My very good friend makes dirty rice using a box of Zataran’s, and swears that no matter what spice blend he uses or how much he tries, homemade never tastes as good. This recipe is it, the homemade dirty rice recipe that kicks the pants off a box of Zataran’s, and it’s surprisingly simple to throw together. The hardest part of the whole thing is finding the chicken livers. (I found them at Whole Foods, a 1 pound tub for $5 which is a little expensive for organ meat but they were also organic.) I was told at Sprouts that they only carry them around the holidays, so maybe this holiday season you will have a little more luck in finding them.

wild game recipes

Let me tell you, this recipe is awesome for several reasons. First, it makes A TON of food. So much food, in fact, that my husband’s eyes light up at the mere thought of how much food is actually being made. Secondly, it’s soooooo easy. I think it’s adapted from a Paula Dean recipe. There is none of this cooking the rice and meat together nonsense, or having to adjust the liquid if you want brown rice. You make four cups of rice. As that’s steaming away, you sauté the veg, add and brown the meat, throw in the chicken livers and then mix in the already-cooked rice once it’s done steaming and that’s it. Easy. Freaking. Peasy.

What you get is a wonderful giant mass of food with little bits of meat and liver in it that’s somewhat akin to a Thanksgiving stuffing. You could totally use this in place of stuffing, which could be good if you have gluten free guests or maybe you just don’t want all that extra bread. And, since the recipe makes so much you shouldn’t need to double it unless you’re cooking for more than 8 or so.

wild game recipes

A few recipe notes here. I made this two ways: one with breakfast sausage and one with plain ground venison. I will say the breakfast sausage version tasted better, although that could also be because when I did it with the plain ground meat I didn’t chop up the chicken livers enough. Which brings me to my next point: make sure you really get those chicken livers to a small dice. Get your rice cooking, and while that is bubbling away take the time to really cut the livers small. You have to wait for the rice to finish cooking anyway. I have it pictured here topped with cheese, but honestly it doesn’t even need it.

Dirty Rice


  • 2 tablespoons bacon grease (or other really flavorful fat, or butter than you let brown a little)
  • 1lb ground venison (or venison sausage, out of the casings)
  • 1lb chicken livers (chopped into very small pieces)
  • 1 bell pepper (diced)
  • 1 onion (diced)
  • 4 cups rice (cooked)
  • salt and pepper to taste

for garnish (Optional)

  • grated cheese
  • snipped chives


Step 1
First, set your rice to cook and make sure it's almost finished before starting everything else.
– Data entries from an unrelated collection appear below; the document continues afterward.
-- pv_equiv track=rewrite | github.com/datologyai/DatBench | datbench/datasets_scoring/evaluation_utils/mathvision_utils.py | _fix_sqrt
-- ===== SOURCE A (Python) =====
-- def _fix_sqrt(string: str) -> str:
--     if "\\sqrt" not in string:
--         return string
--     splits = string.split("\\sqrt")
--     new_string = splits[0]
--     for split in splits[1:]:
--         if len(split) > 0 and split[0] != "{":
--             a = split[0]
--             new_substr = "\\sqrt{" + a + "}" + split[1:]
--         else:
--             new_substr = "\\sqrt" + split
--         new_string += new_substr
--     return new_string
-- ===== SOURCE B (Python) =====
-- def _fix_sqrt(string: str) -> str:
--     # One left-to-right scan instead of split/rejoin: copy chars, and after each
--     # "\sqrt" token brace the next character unless it is '{' or another "\sqrt" starts there.
--     out = []
--     i = 0
--     n = len(string)
--     while i < n:
--         if string.startswith("\\sqrt", i):
--             out.append("\\sqrt")
--             i += 5
--             if i < n and string[i] != "{" and not string.startswith("\\sqrt", i):
--                 out.append("{" + string[i] + "}")
--                 i += 1
--         else:
--             out.append(string[i])
--             i += 1
--     return "".join(out)
-- ===== Notes on version B (the rewrite author's own statement) =====
-- stated objective: alternative
-- what changed: Replaced split-on-'\sqrt'/rebuild-and-concatenate with a single left-to-right scan that copies characters and, right after each '\sqrt' token, braces the following character unless it is '{' or another '\sqrt' starts there.
import Mathlib
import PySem

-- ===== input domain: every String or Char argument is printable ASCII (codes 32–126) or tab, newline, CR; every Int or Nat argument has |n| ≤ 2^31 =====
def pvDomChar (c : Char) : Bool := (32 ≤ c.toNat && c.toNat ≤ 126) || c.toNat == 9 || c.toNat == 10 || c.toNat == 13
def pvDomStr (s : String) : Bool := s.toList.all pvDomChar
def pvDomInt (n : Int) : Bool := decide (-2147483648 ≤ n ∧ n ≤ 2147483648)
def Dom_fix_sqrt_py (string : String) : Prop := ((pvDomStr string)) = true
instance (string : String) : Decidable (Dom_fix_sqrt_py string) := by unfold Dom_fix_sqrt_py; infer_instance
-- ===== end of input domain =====

-- B is an alternative implementation of the same O(n) task: a single left-to-right
-- character scan instead of A's split-on-"\sqrt"-and-rebuild.

-- ===== PORT A =====
-- A's loop body for one segment after a "\sqrt" ('new_substr')
def pvFixSeg (split : List Char) : List Char :=
  match split with
  | [] => "\\sqrt".toList ++ split
  | a :: _ =>
    if a ≠ '{' then "\\sqrt{".toList ++ [a] ++ "}".toList ++ split.drop 1
    else "\\sqrt".toList ++ split

def fix_sqrt_py (string : String) : String :=
  if PySem.Str.isIn "\\sqrt" string = false then string
  else
    let splits := PySem.Chars.splitOn string.toList "\\sqrt".toList
    let new_string := (splits.head?).getD []
    String.ofList <| (splits.drop 1).foldl (fun acc split => acc ++ pvFixSeg split) new_string

-- ===== PORT B =====
-- Source B's while loop over the scan index, as structural recursion on the remaining characters
def altGo : List Char → List Char
  | [] => []
  | c :: rest =>
    if "\\sqrt".toList.isPrefixOf (c :: rest) then
      match _h : rest.drop 4 with
      | [] => "\\sqrt".toList
      | d :: tail =>
        if d = '{' ∨ "\\sqrt".toList.isPrefixOf (rest.drop 4) then
          "\\sqrt".toList ++ altGo (rest.drop 4)
        else
          "\\sqrt".toList ++ '{' :: d :: '}' :: altGo tail
    else c :: altGo rest
termination_by l => l.length
decreasing_by
  · simp [List.length_drop]
  · have := congrArg List.length _h
    simp [List.length_drop] at this
    simp; omega
  · simp

def fix_sqrt_py_alt (string : String) : String := String.ofList (altGo string.toList)

-- ===== PRECONDITION & SPEC =====
def Spec_fix_sqrt_py (string : String) (out : String) : Prop := out = fix_sqrt_py_alt string
instance (string : String) (out : String) : Decidable (Spec_fix_sqrt_py string out) := by unfold Spec_fix_sqrt_py; infer_instance

-- ===== CLAIM (what is proved, stated in full; the proofs are below) =====
def Claim_equal_fix_sqrt_py : Prop := ∀ (string : String), Dom_fix_sqrt_py string → Spec_fix_sqrt_py string (fix_sqrt_py string)

-- ===== LEMMAS AND PROOFS =====
def splitSpec : List Char → List (List Char)
  | [] => [[]]
  | c :: rest =>
    if "\\sqrt".toList.isPrefixOf (c :: rest) then [] :: splitSpec (rest.drop 4)
    else (splitSpec rest).modifyHead (c :: ·)
termination_by l => l.length
decreasing_by
  · simp [List.length_drop]
  · simp

lemma splitSpec_cons_pos (c : Char) (rest : List Char)
    (hp : "\\sqrt".toList.isPrefixOf (c :: rest) = true) :
    splitSpec (c :: rest) = [] :: splitSpec (rest.drop 4) := by
  rw [splitSpec, if_pos hp]

lemma splitSpec_cons_neg (c : Char) (rest : List Char)
    (hp : "\\sqrt".toList.isPrefixOf (c :: rest) = false) :
    splitSpec (c :: rest) = (splitSpec rest).modifyHead (c :: ·) := by
  rw [splitSpec, if_neg (fun h => Bool.false_ne_true (hp ▸ h))]

lemma altGo_cons_neg (c : Char) (rest : List Char)
    (hp : "\\sqrt".toList.isPrefixOf (c :: rest) = false) :
    altGo (c :: rest) = c :: altGo rest := by
  rw [altGo, if_neg (fun h => Bool.false_ne_true (hp ▸ h))]

lemma go_step_pos (fuel : Nat) (c : Char) (rest cur : List Char) (accs : List (List Char))
    (hp : "\\sqrt".toList.isPrefixOf (c :: rest) = true) :
    PySem.Chars.splitOn.go "\\sqrt".toList (fuel+1) (c::rest) cur accs =
      PySem.Chars.splitOn.go "\\sqrt".toList fuel (rest.drop 4) [] (cur.reverse :: accs) := by
  conv_lhs => rw [PySem.Chars.splitOn.go]
  rw [if_pos hp]
  congr 1

lemma go_step_neg (fuel : Nat) (c : Char) (rest cur : List Char) (accs : List (List Char))
    (hp : "\\sqrt".toList.isPrefixOf (c :: rest) = false) :
    PySem.Chars.splitOn.go "\\sqrt".toList (fuel+1) (c::rest) cur accs =
      PySem.Chars.splitOn.go "\\sqrt".toList fuel rest (c :: cur) accs := by
  conv_lhs => rw [PySem.Chars.splitOn.go]
  rw [if_neg (fun h => Bool.false_ne_true (hp ▸ h))]

lemma go_nil (fuel : Nat) (cur : List Char) (accs : List (List Char)) :
    PySem.Chars.splitOn.go "\\sqrt".toList (fuel+1) [] cur accs = (cur.reverse :: accs).reverse := by
  rw [PySem.Chars.splitOn.go]
  simp

lemma go_zero (l cur : List Char) (accs : List (List Char)) :
    PySem.Chars.splitOn.go "\\sqrt".toList 0 l cur accs = ((cur.reverse ++ l) :: accs).reverse := by
  rw [PySem.Chars.splitOn.go]

lemma modifyHead_modifyHead' {α : Type} (f g : α → α) (l : List α) :
    (l.modifyHead g).modifyHead f = l.modifyHead (fun x => f (g x)) := by
  cases l <;> simp

lemma splitOn_go_eq (fuel : Nat) (l cur : List Char) (accs : List (List Char))
    (h : l.length ≤ fuel) :
    PySem.Chars.splitOn.go "\\sqrt".toList fuel l cur accs =
      accs.reverse ++ (splitSpec l).modifyHead (cur.reverse ++ ·) := by
  induction fuel generalizing l cur accs with
  | zero =>
    have : l = [] := List.length_eq_zero_iff.mp (Nat.le_zero.mp h)
    subst this
    rw [go_zero, splitSpec]
    simp
  | succ fuel ih =>
    cases l with
    | nil => rw [go_nil, splitSpec]; simp
    | cons c rest =>
      cases hp : "\\sqrt".toList.isPrefixOf (c :: rest) with
      | true =>
        have hlen : (rest.drop 4).length ≤ fuel := by
          simp [List.length_drop] at h ⊢; omega
        rw [go_step_pos _ _ _ _ _ hp, ih _ _ _ hlen, splitSpec_cons_pos _ _ hp]
        have hm : (splitSpec (rest.drop 4)).modifyHead (([] : List Char).reverse ++ ·) =
            splitSpec (rest.drop 4) := by
          cases splitSpec (rest.drop 4) <;> simp
        rw [hm]
        simp
      | false =>
        rw [go_step_neg _ _ _ _ _ hp, ih _ _ _ (by simp at h ⊢; omega),
          splitSpec_cons_neg _ _ hp, modifyHead_modifyHead']
        simp

lemma splitOn_eq_splitSpec (l : List Char) :
    PySem.Chars.splitOn l "\\sqrt".toList = splitSpec l := by
  rw [PySem.Chars.splitOn, splitOn_go_eq _ _ _ _ (by omega)]
  cases splitSpec l <;> simp

lemma splitSpec_ne_nil (l : List Char) : splitSpec l ≠ [] := by
  induction l using splitSpec.induct with
  | case1 => rw [splitSpec]; simp
  | case2 c rest hp ih => rw [splitSpec_cons_pos _ _ hp]; simp
  | case3 c rest hp ih =>
    rw [splitSpec_cons_neg _ _ (Bool.eq_false_iff.mpr hp)]
    cases hE : splitSpec rest with
    | nil => exact absurd hE ih
    | cons a b => simp

def joinA (l : List Char) : List Char :=
  match splitSpec l with
  | [] => []
  | p :: rest => p ++ (rest.map pvFixSeg).flatten

lemma joinA_eq (l h' : List Char) (tl : List (List Char)) (hS : splitSpec l = h' :: tl) :
    joinA l = h' ++ (tl.map pvFixSeg).flatten := by
  simp only [joinA, hS]

lemma splitSpec_nil : splitSpec [] = [[]] := by rw [splitSpec]

lemma altGo_nil : altGo [] = [] := by rw [altGo]

lemma altGo_sep_cons (d : Char) (t : List Char) :
    altGo ("\\sqrt".toList ++ d :: t) =
      if d = '{' ∨ "\\sqrt".toList.isPrefixOf (d :: t) = true then
        "\\sqrt".toList ++ altGo (d :: t)
      else "\\sqrt".toList ++ '{' :: d :: '}' :: altGo t := by
  show altGo ('\\' :: 's' :: 'q' :: 'r' :: 't' :: d :: t) = _
  rw [altGo, if_pos (by simp [List.isPrefixOf_iff_prefix, List.cons_prefix_cons])]
  simp only [List.drop_succ_cons, List.drop_zero]

lemma altGo_sep_nil : altGo ("\\sqrt".toList ++ []) = "\\sqrt".toList := by
  show altGo ('\\' :: 's' :: 'q' :: 'r' :: 't' :: []) = _
  rw [altGo, if_pos (by simp [List.isPrefixOf_iff_prefix, List.cons_prefix_cons])]
  simp only [List.drop_succ_cons, List.drop_zero]

lemma main_ind (n : Nat) :
    (∀ l : List Char, l.length ≤ n → altGo l = joinA l) ∧
    (∀ t : List Char, t.length < n →
      altGo ("\\sqrt".toList ++ t) = ((splitSpec t).map pvFixSeg).flatten) := by
  induction n with
  | zero =>
    refine ⟨fun l hl => ?_, fun t ht => absurd ht (by omega)⟩
    have : l = [] := List.length_eq_zero_iff.mp (Nat.le_zero.mp hl)
    subst this
    rw [altGo_nil, joinA_eq [] [] [] splitSpec_nil]
    simp
  | succ n ih =>
    have II : ∀ t : List Char, t.length < n + 1 →
        altGo ("\\sqrt".toList ++ t) = ((splitSpec t).map pvFixSeg).flatten := by
      intro t ht
      cases t with
      | nil =>
        rw [altGo_sep_nil, splitSpec_nil]
        simp [pvFixSeg]
      | cons d t' =>
        rw [altGo_sep_cons]
        cases hp : "\\sqrt".toList.isPrefixOf (d :: t') with
        | true =>
          obtain ⟨u, hu⟩ := List.isPrefixOf_iff_prefix.mp hp
          have hdu : t' = 's'::'q'::'r'::'t'::u := by
            have := hu.symm
            simp at this
            exact this.2
          have hlen : u.length < n := by
            have := congrArg List.length hu
            simp at this ht
            omega
          rw [if_pos (Or.inr rfl)]
          rw [show altGo (d :: t') = altGo ("\\sqrt".toList ++ u) by
            rw [← hu]]
          rw [ih.2 u hlen]
          rw [splitSpec_cons_pos _ _ hp]
          have : t'.drop 4 = u := by rw [hdu]; simp
          rw [this]
          simp [pvFixSeg]
        | false =>
          obtain ⟨h', tl, hS⟩ : ∃ h' tl, splitSpec t' = h' :: tl := by
            cases hE : splitSpec t' with
            | nil => exact absurd hE (splitSpec_ne_nil t')
            | cons a b => exact ⟨a, b, rfl⟩
          have hI : altGo t' = h' ++ (tl.map pvFixSeg).flatten := by
            rw [ih.1 t' (by simp at ht; omega), joinA_eq t' h' tl hS]
          rw [splitSpec_cons_neg _ _ hp, hS]
          by_cases hbr : d = '{'
          · subst hbr
            rw [if_pos (Or.inl rfl)]
            rw [altGo_cons_neg _ _ (by rw [Bool.eq_false_iff]; exact fun hc => absurd (List.isPrefixOf_iff_prefix.mp hc) (by simp [List.cons_prefix_cons]))]
            rw [hI]
            simp [pvFixSeg, List.modifyHead]
          · rw [if_neg (by simp [hbr])]
            rw [ih.1 t' (by simp at ht; omega), joinA_eq t' h' tl hS]
            simp [pvFixSeg, hbr, List.modifyHead]
    refine ⟨?_, II⟩
    intro l hl
    cases l with
    | nil =>
      rw [altGo_nil, joinA_eq [] [] [] splitSpec_nil]
      simp
    | cons c rest =>
      cases hp : "\\sqrt".toList.isPrefixOf (c :: rest) with
      | true =>
        obtain ⟨u, hu⟩ := List.isPrefixOf_iff_prefix.mp hp
        have hcu : rest = 's'::'q'::'r'::'t'::u := by
          have := hu.symm
          simp at this
          exact this.2
        have hlen : u.length < n + 1 := by
          have := congrArg List.length hu
          simp at this hl
          omega
        rw [show altGo (c :: rest) = altGo ("\\sqrt".toList ++ u) by rw [← hu]]
        rw [II u hlen]
        have hdrop : rest.drop 4 = u := by rw [hcu]; simp
        rw [joinA_eq (c :: rest) [] (splitSpec u)
          (by rw [splitSpec_cons_pos _ _ hp, hdrop])]
        simp
      | false =>
        obtain ⟨h', tl, hS⟩ : ∃ h' tl, splitSpec rest = h' :: tl := by
          cases hE : splitSpec rest with
          | nil => exact absurd hE (splitSpec_ne_nil rest)
          | cons a b => exact ⟨a, b, rfl⟩
        rw [altGo_cons_neg _ _ hp, ih.1 rest (by simp at hl; omega), joinA_eq rest h' tl hS]
        rw [joinA_eq (c :: rest) (c :: h') tl (by rw [splitSpec_cons_neg _ _ hp, hS]; rfl)]
        simp

lemma altGo_eq_joinA (l : List Char) : altGo l = joinA l :=
  (main_ind l.length).1 l le_rfl

lemma altGo_of_not_infix (l : List Char) (h : ¬ "\\sqrt".toList <:+: l) : altGo l = l := by
  induction l with
  | nil => exact altGo_nil
  | cons c rest ih =>
    have hp : "\\sqrt".toList.isPrefixOf (c :: rest) = false := by
      rw [Bool.eq_false_iff]
      intro htrue
      exact h (List.isPrefixOf_iff_prefix.mp htrue).isInfix
    rw [altGo_cons_neg _ _ hp]
    rw [ih (fun hi => h (hi.trans (rest.suffix_cons c).isInfix))]


-- ===== VERDICT (by name: the statement is the Claim_ definition above) =====
theorem fix_sqrt_py_spec : Claim_equal_fix_sqrt_py := by
  intro s _
  unfold Spec_fix_sqrt_py
  unfold fix_sqrt_py fix_sqrt_py_alt
  by_cases h : PySem.Str.isIn "\\sqrt" s = false
  · rw [if_pos h]
    rw [altGo_of_not_infix _ (by
      intro hi
      rw [Bool.eq_false_iff] at h
      exact h (by simp [PySem.Str.isIn, PySem.Chars.isIn_iff_infix]; exact hi))]
    simp
  · rw [if_neg h]
    simp only [splitOn_eq_splitSpec, PySem.List.foldl_append_eq_flatMap]
    obtain ⟨h', tl, hS⟩ : ∃ h' tl, splitSpec s.toList = h' :: tl := by
      cases hE : splitSpec s.toList with
      | nil => exact absurd hE (splitSpec_ne_nil _)
      | cons a b => exact ⟨a, b, rfl⟩
    rw [altGo_eq_joinA, joinA_eq _ h' tl hS, hS]
    simp [List.flatMap_def]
Then, heat a large dutch oven or pot over medium high heat and add your fat (or strips of bacon if you're rendering it out) until hot. Then add the venison and brown with some salt and a heavy dose of pepper. Once the meat is brown, add the onion and bell pepper and cook until the onions are translucent and the peppers are soft, about 4-5 minutes. Finally, add the chicken livers and cook until cooked through.
Step 2
Add the cooked rice and mix well, making sure the rice is warmed through if using leftover rice from the fridge. Serve warm.

Non game substitution: Any ground meat or ground sausage will do here, just keep in mind that if you’re using something heavily spiced (like Chorizo) it’s going to come across in the dish.